En este sentido, las investigadoras advierten de la existencia de una “normalización del malestar”, en la que el bienestar emocional queda invisibilizado frente al rendimiento académico o la apariencia de funcionamiento cotidiano, lo que dificulta su detección temprana tanto por parte del entorno como de la propia institución.

AISLAMIENTO, DIGITALIZACIÓN Y BRECHA RELACIONAL

La investigación identifica varios factores asociados a la soledad no deseada en el entorno universitario. Entre ellos destacan la sobrecarga académica percibida, la desvinculación de redes sociales previas al acceso a la universidad, los conflictos familiares y factores personales como la introversión o la dificultad para establecer nuevos vínculos.

El informe introduce además el concepto de “muro de las pantallas” para describir el impacto de la hiperconexión digital, especialmente a través de redes sociales como WhatsApp, Instagram o TikTok, que estaría contribuyendo a una menor interacción presencial en el campus.

En el ámbito relacional, aunque cerca del 70% del estudiantado mantiene relaciones presenciales en el aula, más de la mitad califica estas interacciones como regulares o negativas. A ello se suma que un 56% no participa en actividades extracurriculares, lo que limita su ecosistema social.

Otro de los datos relevantes es la denominada “brecha de ayuda”, ya que el 77% de los estudiantes que perciben necesidad de apoyo profesional no sabe a qué recursos acudir dentro de la institución.

El análisis diferencia entre distintos tipos de soledad. La soledad emocional afecta a aproximadamente una cuarta parte del estudiantado, vinculada a la percepción de desconexión afectiva incluso en contextos acompañados.

La soledad social, relacionada con la falta de integración en grupos y actividades, alcanza en torno al 22% del alumnado encuestado. Por su parte, el índice global de soledad se sitúa en torno al 15%, lo que ofrece una fotografía cuantitativa del bienestar relacional en el entorno universitario.

OBSERVATORIOA DE LA VIDA ESTUDIANTIL

El trabajo recoge propuestas del estudiantado y del equipo investigador orientadas a reforzar la integración universitaria: creación de espacios de convivencia, impulso de redes de apoyo, campañas de sensibilización en salud mental y mejora del acceso a los servicios psicológicos.

También se plantea reforzar figuras como los delegados de clase como agentes de detección temprana, impulsar programas de mentoría y promover formación específica para PDI y PTGAS en la identificación de situaciones de vulnerabilidad.

Como elemento estructural, se propone la creación de un Observatorio de la Vida Estudiantil, que permita centralizar el seguimiento del bienestar del alumnado y fundamentar las políticas universitarias en datos objetivos.

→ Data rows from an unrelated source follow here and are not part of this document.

-- pv_equiv track=rewrite | github.com/wjieun/codetree-samsung | 1/격자숫자놀이.py | sort_line
-- ===== SOURCE A (Python) =====
-- def sort_line(line):
--     cnt_by_num = dict()
--     for l in line:
--         if l != 0:
--             if l in cnt_by_num:
--                 cnt_by_num[l] += 1
--             else:
--                 cnt_by_num[l] = 1
--
--     num_by_cnt = dict()
--     for c in cnt_by_num:
--         if cnt_by_num[c] in num_by_cnt:
--             num_by_cnt[cnt_by_num[c]].append(c)
--         else:
--             num_by_cnt[cnt_by_num[c]] = [c]
--
--     sort_cnt = sorted(num_by_cnt.keys(), key=lambda x:x)
--
--     new_line = []
--     for cnt in sort_cnt:
--         num_list = num_by_cnt[cnt]
--         sorted_num_list = sorted(num_list)
--
--         for num in sorted_num_list:
--             new_line.extend([num, cnt])
--     return new_line
-- ===== SOURCE B (Python) =====
-- def sort_line(line):
--     freq = {}
--     for x in line:
--         if x != 0:
--             freq[x] = freq.get(x, 0) + 1
--     new_line = []
--     for num, cnt in sorted(freq.items(), key=lambda kv: (kv[1], kv[0])):
--         new_line += [num, cnt]
--     return new_line
-- ===== Notes on version B (the rewrite author's own statement) =====
-- stated objective: simpler
-- what changed: B drops A's count->values inverse dict and its two nested sorts, doing a single sort of the (value,count) frequency items keyed by (count,value) and flattening the pairs.
import Mathlib
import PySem

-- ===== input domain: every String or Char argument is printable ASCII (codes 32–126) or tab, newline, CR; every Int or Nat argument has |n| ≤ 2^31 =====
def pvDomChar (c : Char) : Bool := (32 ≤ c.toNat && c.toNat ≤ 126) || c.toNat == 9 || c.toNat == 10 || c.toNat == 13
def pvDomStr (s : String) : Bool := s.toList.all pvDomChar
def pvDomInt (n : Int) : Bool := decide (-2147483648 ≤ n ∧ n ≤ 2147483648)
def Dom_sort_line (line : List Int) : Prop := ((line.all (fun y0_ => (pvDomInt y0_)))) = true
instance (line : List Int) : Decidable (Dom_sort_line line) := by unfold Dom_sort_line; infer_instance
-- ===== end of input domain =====

-- B replaces A's count->values inverse dict plus two nested sorts by a single sort of the
-- frequency items keyed by (count, value), flattened; same result, simpler decomposition.


-- ===== PORT A =====
def sort_line (line : List Int) : List Int :=
  let cnt_by_num : PySem.Dict Int Int :=
    line.foldl (fun d l =>
      if l ≠ 0 then
        (if d.contains l then d.insert l (d.getD l 0 + 1) else d.insert l 1)
      else d) PySem.Dict.empty
  let num_by_cnt : PySem.Dict Int (List Int) :=
    cnt_by_num.keys.foldl (fun d c =>
      if d.contains (cnt_by_num.getD c 0) then
        d.modify (cnt_by_num.getD c 0) [] (· ++ [c])
      else d.insert (cnt_by_num.getD c 0) [c]) PySem.Dict.empty
  let sort_cnt := PySem.List.sorted num_by_cnt.keys (fun x => x)
  sort_cnt.foldl (fun new_line cnt =>
    (PySem.List.sorted (num_by_cnt.getD cnt []) (fun x => x)).foldl
      (fun acc num => acc ++ [num, cnt]) new_line) []

-- ===== PORT B =====
def sort_line_alt (line : List Int) : List Int :=
  let freq : PySem.Dict Int Int :=
    line.foldl (fun d x => if x ≠ 0 then d.insert x (d.getD x 0 + 1) else d) PySem.Dict.empty
  (PySem.List.sorted2 freq.items (fun kv => kv.2) (fun kv => kv.1)).foldl
    (fun acc kv => acc ++ [kv.1, kv.2]) []

-- ===== PRECONDITION & SPEC =====
def Spec_sort_line (line : List Int) (out : List Int) : Prop := out = sort_line_alt line
instance (line : List Int) (out : List Int) : Decidable (Spec_sort_line line out) := by unfold Spec_sort_line; infer_instance

-- ===== CLAIM (what is proved, stated in full; the proofs are below) =====
def Claim_equal_sort_line : Prop := ∀ (line : List Int), Dom_sort_line line → Spec_sort_line line (sort_line line)

-- ===== LEMMAS AND PROOFS =====

-- sorted2 with two Int keys is sorted with the lexicographic key
theorem sorted2_eq_sorted_lex {α : Type} (xs : List α) (k1 k2 : α → Int) :
    PySem.List.sorted2 xs k1 k2 = PySem.List.sorted xs (fun a => toLex (k1 a, k2 a)) := by
  unfold PySem.List.sorted2 PySem.List.sorted
  simp only [if_neg Bool.false_ne_true]
  have h : (fun a b => decide (k1 a < k1 b) || (!decide (k1 b < k1 a) && decide (k2 a < k2 b)))
      = (fun a b => decide ((toLex (k1 a, k2 a) : Lex (Int × Int)) < toLex (k1 b, k2 b))) := by
    funext a b
    rw [Bool.eq_iff_iff]
    simp only [Bool.or_eq_true, Bool.and_eq_true, Bool.not_eq_true', decide_eq_false_iff_not,
      decide_eq_true_eq, Prod.Lex.lt_iff]
    simp only [ofLex_toLex]
    omega
  rw [h]


-- the heart: sorting the (value,count) pairs by (count,value) is: sorted distinct counts,
-- then sorted values per count
theorem pairs_sorted_char (K : List Int) (hK : K.Nodup) (cq : Int → Int) :
    PySem.List.sorted (K.map (fun k => (k, cq k))) (fun kv => toLex (kv.2, kv.1))
      = (PySem.List.sorted (PySem.Set.ofList (K.map cq)) (fun x => x)).flatMap
          (fun v => (PySem.List.sorted (K.filter (fun c => cq c == v)) (fun x => x)).map
            (fun n => (n, v))) := by
  have hpw : ((PySem.List.sorted (PySem.Set.ofList (K.map cq)) (fun x => x)).flatMap
          (fun v => (PySem.List.sorted (K.filter (fun c => cq c == v)) (fun x => x)).map
            (fun n => (n, v)))).Pairwise
        (fun a b => (toLex (a.2, a.1) : Lex (Int × Int)) < toLex (b.2, b.1)) := by
    rw [List.pairwise_flatMap]
    constructor
    · intro v hv
      rw [List.pairwise_map]
      have h1 := PySem.List.sorted_pairwise (K.filter (fun c => cq c == v)) (fun x => x)
      have hnd : (PySem.List.sorted (K.filter (fun c => cq c == v)) (fun x => x)).Nodup :=
        ((PySem.List.sorted_perm _ _ _).nodup_iff).mpr (hK.filter _)
      refine (h1.and hnd).imp ?_
      intro a b hab
      simp only [Prod.Lex.lt_iff, ofLex_toLex]
      exact Or.inr ⟨trivial, lt_of_le_of_ne hab.1 hab.2⟩
    · refine (PySem.List.sorted_ofList_pairwise_lt (K.map cq)).imp ?_
      intro v w hvw x hx y hy
      simp only [List.mem_map] at hx hy
      obtain ⟨n, _, rfl⟩ := hx
      obtain ⟨m, _, rfl⟩ := hy
      simp only [Prod.Lex.lt_iff, ofLex_toLex]
      exact Or.inl hvw
  apply PySem.List.sorted_eq_of_perm_of_pairwise_lt _ _ _ ?_ hpw
  have hxsN : (K.map (fun k => (k, cq k))).Nodup :=
    hK.map (fun a b h => congrArg Prod.fst h)
  have hysN := (List.Pairwise.imp (fun {a b} h he => by subst he; exact lt_irrefl _ h) hpw : _root_.List.Nodup _)
  rw [List.perm_ext_iff_of_nodup hysN hxsN]
  intro p
  simp only [List.mem_flatMap, List.mem_map, PySem.List.mem_sorted, List.mem_filter,
    PySem.Set.mem_ofList, beq_iff_eq]
  constructor
  · rintro ⟨v, hv, n, ⟨hnK, hcq⟩, rfl⟩
    exact ⟨n, hnK, by rw [hcq]⟩
  · rintro ⟨k, hk, rfl⟩
    exact ⟨cq k, ⟨k, hk, rfl⟩, k, ⟨hk, rfl⟩, rfl⟩

theorem sort_line_eq_alt (line : List Int) : sort_line line = sort_line_alt line := by
  unfold sort_line sort_line_alt
  dsimp only
  have hcnt : line.foldl (fun d l =>
      if l ≠ 0 then
        (if d.contains l then d.insert l (d.getD l 0 + 1) else d.insert l 1)
      else d) PySem.Dict.empty
      = PySem.Dict.counter (line.filter (fun x => decide (x ≠ 0))) := by
    rw [PySem.List.foldl_ite_eq_foldl_filter (p := fun (l : Int) => l ≠ 0)]
    rw [← PySem.Dict.foldl_insert_getD_add_one_eq_counter]
    apply PySem.List.foldl_congr_mem
    intro d x hx
    by_cases h : d.contains x = true
    · simp [h]
    · rw [if_neg (by simp [h]),
        PySem.Dict.getD_of_not_contains _ _ (by simpa using h)]
      norm_num
  have hfreq : line.foldl (fun d x => if x ≠ 0 then d.insert x (d.getD x 0 + 1) else d)
      PySem.Dict.empty = PySem.Dict.counter (line.filter (fun x => decide (x ≠ 0))) := by
    rw [PySem.List.foldl_ite_eq_foldl_filter (p := fun (l : Int) => l ≠ 0)]
    exact PySem.Dict.foldl_insert_getD_add_one_eq_counter _
  rw [hcnt, hfreq]
  set xs := line.filter (fun x => decide (x ≠ 0)) with hxsdef
  have hKnd : (PySem.Set.ofList xs).Nodup := PySem.Set.nodup_ofList xs
  rw [PySem.Dict.keys_counter, PySem.Dict.items_counter]
  -- the num_by_cnt fold is a modify-fold keyed by the count
  have hnbc : (PySem.Set.ofList xs).foldl (fun d c =>
      if d.contains ((PySem.Dict.counter xs).getD c 0) then
        d.modify ((PySem.Dict.counter xs).getD c 0) [] (· ++ [c])
      else d.insert ((PySem.Dict.counter xs).getD c 0) [c]) PySem.Dict.empty
      = (PySem.Set.ofList xs).foldl
          (fun d c => d.modify ((List.count c xs : Nat) : Int) [] (· ++ [c]))
          PySem.Dict.empty := by
    apply PySem.List.foldl_congr_mem
    intro d c hc
    rw [PySem.Dict.getD_counter]
    by_cases h : d.contains ((List.count c xs : Nat) : Int) = true
    · rw [if_pos h]
    · rw [if_neg (by simp [h])]
      simp only [PySem.Dict.modify, PySem.Dict.getD_of_not_contains _ _ (by simpa using h),
        List.nil_append]
  rw [hnbc]
  have hkeys : ((PySem.Set.ofList xs).foldl
      (fun d c => d.modify ((List.count c xs : Nat) : Int) [] (· ++ [c]))
      PySem.Dict.empty).keys
      = PySem.Set.ofList ((PySem.Set.ofList xs).map (fun c => ((List.count c xs : Nat) : Int))) := by
    rw [PySem.Dict.keys_foldl_modify_key (PySem.Set.ofList xs)
      (fun c => ((List.count c xs : Nat) : Int)) [] (fun _ c v => v ++ [c])]
    rw [PySem.Dict.keys_empty, PySem.Set.update_nil_left]
  rw [hkeys]
  have hgetD : ∀ v, ((PySem.Set.ofList xs).foldl
      (fun d c => d.modify ((List.count c xs : Nat) : Int) [] (· ++ [c]))
      PySem.Dict.empty).getD v []
      = (PySem.Set.ofList xs).filter (fun c => ((List.count c xs : Nat) : Int) == v) := by
    intro v
    rw [show ((PySem.Set.ofList xs).foldl
        (fun d c => d.modify ((List.count c xs : Nat) : Int) [] (· ++ [c])) PySem.Dict.empty)
        = (((PySem.Set.ofList xs).map (fun c => (((List.count c xs : Nat) : Int), c))).foldl
            (fun d p => d.modify p.1 [] (· ++ [p.2])) PySem.Dict.empty) from
      (List.foldl_map (f := fun c => (((List.count c xs : Nat) : Int), c))
        (g := fun (d : PySem.Dict Int (List Int)) (p : Int × Int) =>
          d.modify p.1 [] (· ++ [p.2]))).symm]
    rw [PySem.Dict.getD_foldl_modify_append]
    simp [List.filter_map, Function.comp_def, List.map_map]
  -- flatten both sides to flatMaps over the same pair list
  rw [sorted2_eq_sorted_lex, pairs_sorted_char (PySem.Set.ofList xs) hKnd
    (fun k => ((List.count k xs : Nat) : Int))]
  rw [PySem.List.foldl_append_eq_flatMap (g := fun kv : Int × Int => [kv.1, kv.2]), List.nil_append]
  have houter : ∀ (L : List Int),
      L.foldl (fun new_line cnt =>
        (PySem.List.sorted (((PySem.Set.ofList xs).foldl
            (fun d c => d.modify ((List.count c xs : Nat) : Int) [] (· ++ [c]))
            PySem.Dict.empty).getD cnt []) (fun x => x)).foldl
          (fun acc num => acc ++ [num, cnt]) new_line) []
      = L.flatMap (fun cnt =>
          (PySem.List.sorted ((PySem.Set.ofList xs).filter
            (fun c => ((List.count c xs : Nat) : Int) == cnt)) (fun x => x)).flatMap
            (fun num => [num, cnt])) := by
    intro L
    rw [PySem.List.foldl_congr_mem _ _ (fun new_line cnt => new_line ++
        (PySem.List.sorted ((PySem.Set.ofList xs).filter
          (fun c => ((List.count c xs : Nat) : Int) == cnt)) (fun x => x)).flatMap
          (fun num => [num, cnt])) _ ?_]
    · rw [PySem.List.foldl_append_eq_flatMap, List.nil_append]
    · intro acc cnt hcnt2
      rw [hgetD cnt, PySem.List.foldl_append_eq_flatMap (g := fun num => [num, cnt])]
  rw [houter]
  simp [List.flatMap_assoc, List.flatMap_map]

-- ===== VERDICT (by name: the statement is the Claim_ definition above) =====
theorem sort_line_spec : Claim_equal_sort_line := by
  intro line _
  exact sort_line_eq_alt line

Las investigadoras concluyen que la soledad no deseada no debe entenderse como un problema individual ni institucional, sino como un fenómeno estructural que exige continuar avanzando en el conocimiento y en la respuesta coordinada.

Propuestas que, según ha destacado la rectora, ya están siendo analizadas en el marco del compromiso de la Universidad de León con el refuerzo del Programa de Apoyo Psicológico y con nuevas iniciativas de acompañamiento y bienestar emocional.